Yesterday while I was sewing my HT2008 would keep sewing after I took my foot off the foot pedel. I would have to turn the switch off to get it to stop. When I would turn it back on it would give the fc error on the readout. Then very shortly switch back to sewing mode. I could sometime sew a complete seam or two before it did it again.

Probably did it 7 or 8 times while I was making a vest. I'm hopeing it was just a glitch in the computer and it don't do it again. But anyone know what could be wrong.

The FC code says the foot pedel was unpluged while the machine was on, but I didn't unplug the foot pedel. I'm wondering if maybe the pedel is dusty on the inside that could be causing that.


----------



## AngieM2 (May 10, 2002)

Did you unplug and plug the foot petal back in. Sounds as if your machine has the button on it for starting/stopping the sewing when the foot petal is not plugged in. have you taken a bit of fabric and unplugged the foot petal, and used just the button to see what it would do?

And have you just cleaned all you can at home, really good.

I know I had a machine do that to me once, and I think I just had to clean it good, and reset the foot petal connection in the recepticle on the machine.

If none of that works, I'm thinking it might be time for a servicing of the machine. How long has it been since you've had it professionally cleaned and taken care of? and light or heavy use sewing?

Good luck.


----------



## Ruby (May 10, 2002)

Mine don't have the button for sewing, it's foot pedel controled only. I did take the bobbin race out and it had some lint build up, and did unplug the pedel then plugged it back in. 

I had it setting on the highest speed, so I lowered the speed then raised it back and I finished the vest without it doing it again. But it was doing it only once in a while. So don't know if that stopped it or not.

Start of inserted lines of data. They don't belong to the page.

-- pv_equiv track=rewrite | github.com/orudskyi/bpmn-text-verifier | src/module_c/verifier.py | _interleavings
-- ===== SOURCE A (Python) =====
-- import itertools
--
-- def _interleavings(branch_traces: list[list[str]]) -> list[list[str]]:
--     """Generate all interleavings of a list of sequential branch traces.
--
--     For two branches ``[A, B]`` and ``[C, D]``, the interleavings are all
--     permutations of the combined sequence that preserve the internal order of
--     each branch (i.e. A always before B, C always before D).
--
--     For simplicity and to limit explosion, this implementation generates
--     permutations of the *branches themselves* (not element-level interleavings).
--     This is equivalent to choosing the order in which parallel branches
--     complete — a sound approximation for DECLARE verification.
--
--     Args:
--         branch_traces: Each element is the task-name sequence of one branch.
--
--     Returns:
--         List of merged traces (one per branch ordering).
--     """
--     if not branch_traces:
--         return [[]]
--     if len(branch_traces) == 1:
--         return [branch_traces[0]]
--
--     results: list[list[str]] = []
--     # Cap to avoid factorial explosion for many-branch parallels
--     max_perms = min(24, len(list(itertools.permutations(range(len(branch_traces))))))
--     for perm in list(itertools.permutations(branch_traces))[:max_perms]:
--         merged: list[str] = []
--         for branch in perm:
--             merged.extend(branch)
--         results.append(merged)
--     return results
-- ===== SOURCE B (Python) =====
-- def _interleavings(branch_traces: list[list[str]]) -> list[list[str]]:
--     """Depth-first generation of branch-order merges, pruned after 24 results."""
--
--     def picks(xs):
--         # all ways to pick one element, paired with the rest (order kept)
--         if not xs:
--             return []
--         head, tail = xs[0], xs[1:]
--         return [(head, tail)] + [(y, [head] + ys) for (y, ys) in picks(tail)]
--
--     def go(remaining, acc, need):
--         if need == 0:
--             return []
--         if not remaining:
--             return [acc]
--         res = []
--         for branch, rest in picks(remaining):
--             res.extend(go(rest, acc + branch, need - len(res)))
--         return res
--
--     return go(branch_traces, [], 24)
-- ===== Notes on version B (the rewrite author's own statement) =====
-- stated objective: faster
-- what changed: A materialises the full factorial list of branch permutations via itertools and then flattens the first min(24, n!) of them; B is a depth-first recursion over pick-one/rest decompositions that emits merged traces directly and prunes each subtree as soon as 24 results exist.
import Mathlib
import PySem

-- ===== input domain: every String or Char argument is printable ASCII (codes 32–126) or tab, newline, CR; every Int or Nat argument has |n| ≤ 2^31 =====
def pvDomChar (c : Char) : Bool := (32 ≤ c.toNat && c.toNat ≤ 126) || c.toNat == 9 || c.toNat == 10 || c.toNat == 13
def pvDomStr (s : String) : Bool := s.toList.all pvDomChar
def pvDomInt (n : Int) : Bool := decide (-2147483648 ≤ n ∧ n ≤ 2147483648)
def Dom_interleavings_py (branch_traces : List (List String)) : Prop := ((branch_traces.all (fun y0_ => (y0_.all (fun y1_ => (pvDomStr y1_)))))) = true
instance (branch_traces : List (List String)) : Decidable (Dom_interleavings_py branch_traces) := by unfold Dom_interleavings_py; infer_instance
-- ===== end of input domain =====

-- B replaces A's full materialisation of all factorially many branch permutations by a
-- depth-first recursion that emits merged traces directly and is pruned once 24 exist.

-- termination helper for both ports (removing one element shortens the list)
theorem pvRemoveAt_length_lt {α : Type} (xs : List α) (i : Nat) (h : i < xs.length) :
    (xs.take i ++ xs.drop (i + 1)).length < xs.length := by
  simp [List.length_take, List.length_drop]; omega

-- ===== PORT A =====
-- port of the library call itertools.permutations: all permutations, in itertools'
-- documented order (positions chosen left-to-right in ascending index order)
def pyPermutations {α : Type} [Inhabited α] (xs : List α) : List (List α) :=
  match xs with
  | [] => [[]]
  | y :: ys =>
    (List.range (y :: ys).length).attach.foldl
      (fun acc i =>
        acc ++ (pyPermutations ((y :: ys).take i.1 ++ (y :: ys).drop (i.1 + 1))).map
          (fun p => (y :: ys).getD i.1 default :: p)) []
  termination_by xs.length
  decreasing_by
    exact pvRemoveAt_length_lt (y :: ys) i.1 (by have := i.2; simpa using this)

def interleavings_py (branch_traces : List (List String)) : List (List String) :=
  match branch_traces with
  | [] => [[]]
  | b :: rest =>
    if rest.length = 0 then [b]
    else
      let max_perms := min 24
        (pyPermutations (PySem.List.pyRange 0 (branch_traces.length : Int) 1)).length
      ((pyPermutations branch_traces).take max_perms).foldl
        (fun results perm =>
          results ++ [perm.foldl (fun merged branch => merged ++ branch) []]) []

-- ===== PORT B =====
-- all ways to pick one element of xs, paired with the remaining list (order kept)
def pvPicks {α : Type} : List α → List (α × List α)
  | [] => []
  | x :: xs => (x, xs) :: (pvPicks xs).map (fun p => (p.1, x :: p.2))

theorem pvPicks_rest_length {α : Type} (xs : List α) :
    ∀ p ∈ pvPicks xs, p.2.length + 1 = xs.length := by
  induction xs with
  | nil => intro p hp; simp [pvPicks] at hp
  | cons x xs ih =>
    intro p hp
    simp only [pvPicks, List.mem_cons, List.mem_map] at hp
    rcases hp with rfl | ⟨q, hq, rfl⟩
    · simp
    · have := ih q hq; simp at this ⊢; omega

-- DFS: extend acc by each not-yet-used branch in turn, stop once `need` traces exist
def pvGo (remaining : List (List String)) (acc : List String) (need : Nat) :
    List (List String) :=
  if need = 0 then []
  else
    match remaining with
    | [] => [acc]
    | y :: ys =>
      (pvPicks (y :: ys)).attach.foldl
        (fun res p => res ++ pvGo p.1.2 (acc ++ p.1.1) (need - res.length)) []
  termination_by remaining.length
  decreasing_by
    have := pvPicks_rest_length (y :: ys) p.1 p.2
    simp only [List.length_cons] at this ⊢
    omega

def interleavings_py_alt (branch_traces : List (List String)) : List (List String) :=
  pvGo branch_traces [] 24

-- ===== PRECONDITION & SPEC =====
def Spec_interleavings_py (branch_traces : List (List String)) (out : List (List String)) : Prop := out = interleavings_py_alt branch_traces
instance (branch_traces : List (List String)) (out : List (List String)) : Decidable (Spec_interleavings_py branch_traces out) := by unfold Spec_interleavings_py; infer_instance

-- ===== CLAIM (what is proved, stated in full; the proofs are below) =====
def Claim_equal_interleavings_py : Prop := ∀ (branch_traces : List (List String)), Dom_interleavings_py branch_traces → Spec_interleavings_py branch_traces (interleavings_py branch_traces)

-- ===== LEMMAS AND PROOFS =====

theorem pyPermutations_nil {α : Type} [Inhabited α] : pyPermutations ([] : List α) = [[]] := by
  simp [pyPermutations.eq_def]

-- pvPicks as index-based removal
theorem pvPicks_eq_map_range {α : Type} [Inhabited α] (xs : List α) :
    pvPicks xs = (List.range xs.length).map
      (fun i => (xs.getD i default, xs.take i ++ xs.drop (i + 1))) := by
  induction xs with
  | nil => simp [pvPicks]
  | cons x xs ih =>
    simp [pvPicks, ih, List.range_succ_eq_map, Function.comp_def]

-- itertools' recursion, expressed through pvPicks
theorem pyPermutations_cons {α : Type} [Inhabited α] (x : α) (xs : List α) :
    pyPermutations (x :: xs)
      = (pvPicks (x :: xs)).flatMap (fun p => (pyPermutations p.2).map (p.1 :: ·)) := by
  rw [show pyPermutations (x :: xs)
      = (List.range (x :: xs).length).attach.foldl
          (fun acc i =>
            acc ++ (pyPermutations ((x :: xs).take i.1 ++ (x :: xs).drop (i.1 + 1))).map
              (fun p => (x :: xs).getD i.1 default :: p)) []
    from by rw [pyPermutations.eq_def]]
  rw [List.foldl_attach
    (f := fun acc (i : Nat) =>
      acc ++ (pyPermutations ((x :: xs).take i ++ (x :: xs).drop (i + 1))).map
        (fun p => (x :: xs).getD i default :: p))]
  rw [PySem.List.foldl_append_eq_flatMap]
  rw [pvPicks_eq_map_range, List.flatMap_map]
  simp

theorem pvPicks_length {α : Type} (xs : List α) : (pvPicks xs).length = xs.length := by
  induction xs with
  | nil => simp [pvPicks]
  | cons x xs ih => simp [pvPicks, ih]

theorem pyPermutations_length {α : Type} [Inhabited α] :
    ∀ n (xs : List α), xs.length ≤ n →
      (pyPermutations xs).length = Nat.factorial xs.length := by
  intro n
  induction n with
  | zero =>
    intro xs h
    have : xs = [] := by cases xs <;> simp_all
    subst this; simp [pyPermutations_nil]
  | succ n ih =>
    intro xs h
    match xs with
    | [] => simp [pyPermutations_nil]
    | x :: xs =>
      rw [pyPermutations_cons, List.length_flatMap]
      have hmap : ((pvPicks (x :: xs)).map
          (fun p => ((pyPermutations p.2).map (p.1 :: ·)).length))
          = List.replicate (xs.length + 1) (Nat.factorial xs.length) := by
        apply List.eq_replicate_iff.mpr
        constructor
        · simp [pvPicks_length]
        · intro b hb
          simp only [List.mem_map] at hb
          obtain ⟨p, hp, rfl⟩ := hb
          have hlen := pvPicks_rest_length (x :: xs) p hp
          simp only [List.length_cons] at hlen
          have h2 : p.2.length = xs.length := by omega
          rw [List.length_map, ih p.2 (by simp at h; omega), h2]
      rw [hmap, List.sum_replicate, smul_eq_mul, List.length_cons, Nat.factorial_succ]

-- generic threaded-take fold: extending the result list by take-truncated pieces,
-- the budget shrinking by what is already there, is a take of the flatMap
theorem pvFoldTake {α β : Type} (f : α → Nat → List β) (g : α → List β) (need : Nat)
    (ps : List α) (hf : ∀ p ∈ ps, ∀ k, f p k = (g p).take k) :
    ∀ res : List β, res.length ≤ need →
      ps.foldl (fun res p => res ++ f p (need - res.length)) res
        = res ++ (ps.flatMap g).take (need - res.length) := by
  induction ps with
  | nil => intro res _; simp
  | cons p ps ih =>
    intro res hres
    have hfp := hf p (by simp)
    have hrest : ∀ q ∈ ps, ∀ k, f q k = (g q).take k := fun q hq => hf q (by simp [hq])
    simp only [List.foldl_cons, hfp]
    have hlen : (res ++ (g p).take (need - res.length)).length ≤ need := by
      simp [List.length_take]; omega
    have hc : need - (res ++ (g p).take (need - res.length)).length
        = need - res.length - (g p).length := by
      simp [List.length_take]; omega
    rw [ih hrest _ hlen, hc, List.flatMap_cons, List.take_append, List.append_assoc]

-- the DFS computes the take-truncated list of merged permutations
theorem pvGo_eq : ∀ n (remaining : List (List String)), remaining.length ≤ n →
    ∀ acc need, pvGo remaining acc need
      = ((pyPermutations remaining).map (fun p => acc ++ p.flatten)).take need := by
  intro n
  induction n with
  | zero =>
    intro rem h acc need
    have : rem = [] := by cases rem <;> simp_all
    subst this
    by_cases hneed : need = 0
    · simp [pvGo, pyPermutations_nil, hneed]
    · simp [pvGo, pyPermutations_nil, hneed]; omega
  | succ n ih =>
    intro rem h acc need
    match rem with
    | [] =>
      by_cases hneed : need = 0
      · simp [pvGo, pyPermutations_nil, hneed]
      · simp [pvGo, pyPermutations_nil, hneed]; omega
    | x :: xs =>
      by_cases hneed : need = 0
      · simp [pvGo, hneed]
      conv_lhs => rw [pvGo.eq_def]
      simp only [hneed, if_false]
      rw [List.foldl_attach
        (f := fun (res : List (List String)) (p : List String × List (List String)) =>
          res ++ pvGo p.2 (acc ++ p.1) (need - res.length))]
      rw [pvFoldTake (f := fun p k => pvGo p.2 (acc ++ p.1) k)
        (g := fun p => (pyPermutations p.2).map (fun q => acc ++ p.1 ++ q.flatten))
        (need := need) (ps := pvPicks (x :: xs))
        (hf := by
          intro p hp k
          have hlen := pvPicks_rest_length (x :: xs) p hp
          show pvGo p.2 (acc ++ p.1) k
            = ((pyPermutations p.2).map (fun q => acc ++ p.1 ++ q.flatten)).take k
          rw [ih p.2 (by simp at h hlen ⊢; omega) (acc ++ p.1) k])
        ([]) (by simp)]
      rw [pyPermutations_cons]
      simp [List.map_flatMap, List.map_map, Function.comp_def, List.append_assoc]

-- merged-trace loop is flatten
theorem pvFoldlAppend {β : Type} (l : List (List β)) :
    ∀ acc, l.foldl (fun merged branch => merged ++ branch) acc = acc ++ l.flatten := by
  induction l with
  | nil => simp
  | cons x xs ih => intro acc; simp [ih, List.append_assoc]

-- results loop is map
theorem pvFoldlPush {α β : Type} (l : List α) (f : α → β) :
    ∀ init, l.foldl (fun results perm => results ++ [f perm]) init = init ++ l.map f := by
  induction l with
  | nil => simp
  | cons x xs ih => intro init; simp [ih]

theorem pvTakeMin24 {β : Type} (L : List β) (m : Nat) (hm : L.length ≤ m) :
    L.take (min 24 m) = L.take 24 := by
  by_cases h : 24 ≤ m
  · rw [Nat.min_eq_left h]
  · rw [Nat.min_eq_right (by omega), List.take_of_length_le hm,
      List.take_of_length_le (by omega)]

-- A on two or more branches: the first min(24, n!) permutations, flattened
theorem pvA_eq (x y : List String) (rest : List (List String)) :
    interleavings_py (x :: y :: rest)
      = ((pyPermutations (x :: y :: rest)).take 24).map List.flatten := by
  rw [interleavings_py]
  rw [if_neg (show ¬((y :: rest).length = 0) by simp)]
  have hr : (PySem.List.pyRange 0 (((x :: y :: rest).length : Nat) : Int) 1).length
      = (x :: y :: rest).length := by
    rw [PySem.List.length_pyRange_one]; omega
  have hlen1 := pyPermutations_length (α := Int)
    (PySem.List.pyRange 0 (((x :: y :: rest).length : Nat) : Int) 1).length
    (PySem.List.pyRange 0 (((x :: y :: rest).length : Nat) : Int) 1) le_rfl
  rw [hr] at hlen1
  have hlen2 : (pyPermutations (x :: y :: rest)).length
      = Nat.factorial (x :: y :: rest).length :=
    pyPermutations_length _ _ le_rfl
  rw [hlen1]
  simp only [pvTakeMin24 _ _ (le_of_eq hlen2), pvFoldlPush, List.nil_append]
  apply List.map_congr_left
  intro p _
  rw [pvFoldlAppend, List.nil_append]

-- ===== VERDICT (by name: the statement is the Claim_ definition above) =====
theorem interleavings_py_spec : Claim_equal_interleavings_py := by
  intro bt _
  unfold Spec_interleavings_py interleavings_py_alt
  rw [pvGo_eq bt.length bt le_rfl [] 24]
  match bt with
  | [] => simp [interleavings_py, pyPermutations_nil]
  | [b] =>
    simp [interleavings_py, pyPermutations_cons, pvPicks, pyPermutations_nil]
  | x :: y :: rest =>
    rw [pvA_eq, List.map_take]
    simp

I've not had it serviced it before because I haven't really used it that much. I will get out there tomorrow and see if I can see if there is some more lint somewhere and check it out. It's almost like the foot pedel gets stuck and don't release when I take my foot off.


----------



## AngieM2 (May 10, 2002)

You might want to check the move part of the foot petal to see if it sticks. Try it when not plugged in. If it looks sticking, I am thinking maybe a drop of WD-40 might make it not stick.

but be careful there and sneak up on it, as it is not something I've tried before, but just using logic it sounds as if it might help.


----------



## Molly Mckee (Jul 8, 2006)

I was on a Janome forum last night where they were talking about this same problem. It seems to be a "known problem" with certain Janome models and the foot peddle may have to be replaced.


----------



## Belfrybat (Feb 21, 2003)

I have the HT2008 and haven't experienced that problem. If you haven't already done so, unplug the machine from the wall as well as the foot pedal. Wait 5 mins to plug back in to clear any residual memory. That might work.


----------



## Ruby (May 10, 2002)

I took the bottom plate off the foot pedal and cleared out the cobweb and dead spider, LOL and it seems to be working now. 

Thanks everyone for the suggestions. 

Belfrybat, how do you like yours. I love mine and that's the first time I've had any problems .


----------